▸ Information:
=== Section Start ===

-- pv_equiv track=rewrite | github.com/s7726/aoc2025 | day06/part2.py | fill_ops
-- ===== SOURCE A (Python) =====
-- def fill_ops(ops, lens):
--     cur = ""
--     filled = []
--     for op in ops:
--         if op != " ":
--             cur = op
--         filled.append(cur)
--     return filled
-- ===== SOURCE B (Python) =====
-- def fill_ops(ops, lens):
--     n = len(ops)
--
--     def end_of_spaces(i):
--         # index just past the run of " " starting at i
--         while i < n and ops[i] == " ":
--             i += 1
--         return i
--
--     j = end_of_spaces(0)
--     out = [""] * j
--     i = j
--     while i < n:
--         j = end_of_spaces(i + 1)
--         out += [ops[i]] * (j - i)
--         i = j
--     return out
-- ===== Notes on version B (the rewrite author's own statement) =====
-- stated objective: alternative
-- what changed: B uses a run-length decomposition: it measures each maximal run (leading spaces, then each non-space operator with its trailing spaces) and expands it with list repetition, instead of a single element-by-element pass carrying the last operator.
import Mathlib
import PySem

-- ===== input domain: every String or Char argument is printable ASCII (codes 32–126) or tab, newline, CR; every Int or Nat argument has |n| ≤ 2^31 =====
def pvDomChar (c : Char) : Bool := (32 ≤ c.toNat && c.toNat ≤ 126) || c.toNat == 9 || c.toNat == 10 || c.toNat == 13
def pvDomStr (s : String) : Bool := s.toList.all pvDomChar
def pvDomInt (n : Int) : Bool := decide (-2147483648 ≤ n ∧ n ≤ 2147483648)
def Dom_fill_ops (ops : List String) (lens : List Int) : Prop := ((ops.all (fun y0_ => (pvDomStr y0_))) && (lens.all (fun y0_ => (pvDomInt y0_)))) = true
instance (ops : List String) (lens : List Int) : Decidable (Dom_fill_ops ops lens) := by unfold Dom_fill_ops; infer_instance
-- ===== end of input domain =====

-- B replaces the carry-the-last-operator pass with a run-length decomposition
-- (find each run boundary by index, expand the run with list repetition); alternative, same cost.

-- ===== PORT A =====
def fill_ops_loop (cur : String) (filled : List String) (ops : List String) : List String :=
  match ops with
  | [] => filled
  | op :: rest =>
      let cur' := if op ≠ " " then op else cur
      fill_ops_loop cur' (filled ++ [cur']) rest

def fill_ops (ops : List String) (lens : List Int) : List String :=
  fill_ops_loop "" [] ops

-- ===== PORT B =====
-- end_of_spaces(i): while i < n and ops[i] == " ": i += 1
-- (while loop with a fuel counter ≥ n - i, which only makes it total; ops[i] is in range there, getD is exact)
def pvEndSpaces (ops : List String) (n : Nat) : Nat → Nat → Nat
  | 0, i => i
  | fuel + 1, i => if i < n ∧ ops.getD i "" == " " then pvEndSpaces ops n fuel (i + 1) else i

-- the outer while loop: out += [ops[i]] * (j - i); i = j   (fuel ≥ n - i again only makes it total)
def pvRunsLoop (ops : List String) (n : Nat) : Nat → List String → Nat → List String
  | 0, out, _ => out
  | fuel + 1, out, i =>
      if i < n then
        let j := pvEndSpaces ops n n (i + 1)
        pvRunsLoop ops n fuel (out ++ List.replicate (j - i) (ops.getD i "")) j
      else out

def fill_ops_alt (ops : List String) (lens : List Int) : List String :=
  let n := ops.length
  let j := pvEndSpaces ops n n 0
  pvRunsLoop ops n n (List.replicate j "") j

-- ===== PRECONDITION & SPEC =====
def Spec_fill_ops (ops : List String) (lens : List Int) (out : List String) : Prop := out = fill_ops_alt ops lens
instance (ops : List String) (lens : List Int) (out : List String) : Decidable (Spec_fill_ops ops lens out) := by unfold Spec_fill_ops; infer_instance

-- ===== CLAIM (what is proved, stated in full; the proofs are below) =====
def Claim_equal_fill_ops : Prop := ∀ (ops : List String) (lens : List Int), Dom_fill_ops ops lens → Spec_fill_ops ops lens (fill_ops ops lens)

-- ===== LEMMAS AND PROOFS =====

-- the element-by-element forward fill, as a pure recursion (reference semantics)
def pvFill (cur : String) : List String → List String
  | [] => []
  | op :: rest =>
      let v := if op ≠ " " then op else cur
      v :: pvFill v rest

-- list-level counterparts of B's index loops
def pvSpaces : List String → Nat
  | [] => 0
  | x :: xs => if x == " " then pvSpaces xs + 1 else 0

def pvRuns : List String → List String
  | [] => []
  | x :: xs =>
      let k := 1 + pvSpaces xs
      List.replicate k x ++ pvRuns ((x :: xs).drop k)
termination_by xs => xs.length
decreasing_by
  simp [List.length_drop]

theorem pvRuns_nil : pvRuns [] = [] := by rw [pvRuns.eq_def]

theorem fill_ops_loop_eq (ops : List String) (cur : String) (filled : List String) :
    fill_ops_loop cur filled ops = filled ++ pvFill cur ops := by
  induction ops generalizing cur filled with
  | nil => simp [fill_ops_loop, pvFill]
  | cons op rest ih => simp [fill_ops_loop, pvFill, ih]

theorem drop_cons_of_lt (ops : List String) (i : Nat) (h : i < ops.length) :
    ops.drop i = ops.getD i "" :: ops.drop (i + 1) := by
  rw [List.drop_eq_getElem_cons h, List.getD_eq_getElem ops "" h]

theorem pvEndSpaces_eq (ops : List String) (fuel i : Nat) (hf : ops.length - i ≤ fuel) :
    pvEndSpaces ops ops.length fuel i = i + pvSpaces (ops.drop i) := by
  induction fuel generalizing i with
  | zero =>
      have hge : ops.length ≤ i := by omega
      rw [pvEndSpaces, List.drop_eq_nil_of_le hge]
      simp [pvSpaces]
  | succ fuel ih =>
      rw [pvEndSpaces]
      by_cases hc : i < ops.length ∧ ops.getD i "" == " "
      · obtain ⟨hlt, hsp⟩ := hc
        rw [if_pos ⟨hlt, hsp⟩, ih (i + 1) (by omega), drop_cons_of_lt ops i hlt]
        simp only [pvSpaces, hsp, if_pos]
        omega
      · rw [if_neg hc]
        rcases Nat.lt_or_ge i ops.length with hlt | hge
        · have hsp : ¬ (ops.getD i "" == " ") = true := fun hs => hc ⟨hlt, hs⟩
          rw [drop_cons_of_lt ops i hlt]
          simp only [pvSpaces]
          rw [if_neg hsp]
          omega
        · rw [List.drop_eq_nil_of_le hge]
          simp [pvSpaces]

theorem pvRunsLoop_eq (ops : List String) (fuel i : Nat) (out : List String)
    (hf : ops.length - i ≤ fuel) :
    pvRunsLoop ops ops.length fuel out i = out ++ pvRuns (ops.drop i) := by
  induction fuel generalizing i out with
  | zero =>
      have hge : ops.length ≤ i := by omega
      rw [pvRunsLoop, List.drop_eq_nil_of_le hge, pvRuns_nil, List.append_nil]
  | succ fuel ih =>
      rw [pvRunsLoop]
      rcases Nat.lt_or_ge i ops.length with hlt | hge
      · rw [if_pos hlt]
        simp only [pvEndSpaces_eq ops ops.length (i + 1) (by omega)]
        rw [ih (i + 1 + pvSpaces (ops.drop (i + 1))) _ (by omega), List.append_assoc]
        congr 1
        rw [drop_cons_of_lt ops i hlt, pvRuns]
        have hk : i + 1 + pvSpaces (ops.drop (i + 1)) - i = 1 + pvSpaces (ops.drop (i + 1)) := by
          omega
        rw [hk]
        congr 1
        rw [← drop_cons_of_lt ops i hlt, List.drop_drop]
        have harith : i + (1 + pvSpaces (ops.drop (i + 1))) = i + 1 + pvSpaces (ops.drop (i + 1)) := by
          omega
        rw [harith]
      · rw [if_neg (by omega), List.drop_eq_nil_of_le hge, pvRuns_nil, List.append_nil]

theorem pvFill_eq_runs (ops : List String) (cur : String) :
    pvFill cur ops = List.replicate (pvSpaces ops) cur ++ pvRuns (ops.drop (pvSpaces ops)) := by
  induction ops generalizing cur with
  | nil => simp [pvFill, pvSpaces, pvRuns_nil]
  | cons op rest ih =>
      by_cases h : op = " "
      · simp [pvFill, pvSpaces, h, List.replicate_succ, ih]
      · have hs : pvSpaces (op :: rest) = 0 := by simp [pvSpaces, h]
        rw [hs]
        simp only [List.replicate_zero, List.nil_append, List.drop_zero]
        rw [pvRuns.eq_def]
        simp only [List.replicate_add, List.replicate_one]
        have hdrop : (op :: rest).drop (1 + pvSpaces rest) = rest.drop (pvSpaces rest) := by
          have h1 : 1 + pvSpaces rest = pvSpaces rest + 1 := by omega
          simp [h1]
        rw [hdrop]
        simp [pvFill, h, ih]

-- ===== VERDICT (by name: the statement is the Claim_ definition above) =====
theorem fill_ops_spec : Claim_equal_fill_ops := by
  intro ops lens _
  unfold Spec_fill_ops fill_ops fill_ops_alt
  simp only
  rw [fill_ops_loop_eq, pvEndSpaces_eq ops ops.length 0 (by omega), Nat.zero_add, List.drop_zero,
    pvRunsLoop_eq ops ops.length (pvSpaces ops) _ (by omega)]
  simpa using pvFill_eq_runs ops ""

=== Section End ===

Above are the entries. Output exactly the lines beginning with the line that has "def pvSpaces : List String → Nat" and ending with the line that has "simp [List.length_drop]".

def pvSpaces : List String → Nat
  | [] => 0
  | x :: xs => if x == " " then pvSpaces xs + 1 else 0

def pvRuns : List String → List String
  | [] => []
  | x :: xs =>
      let k := 1 + pvSpaces xs
      List.replicate k x ++ pvRuns ((x :: xs).drop k)
termination_by xs => xs.length
decreasing_by
  simp [List.length_drop]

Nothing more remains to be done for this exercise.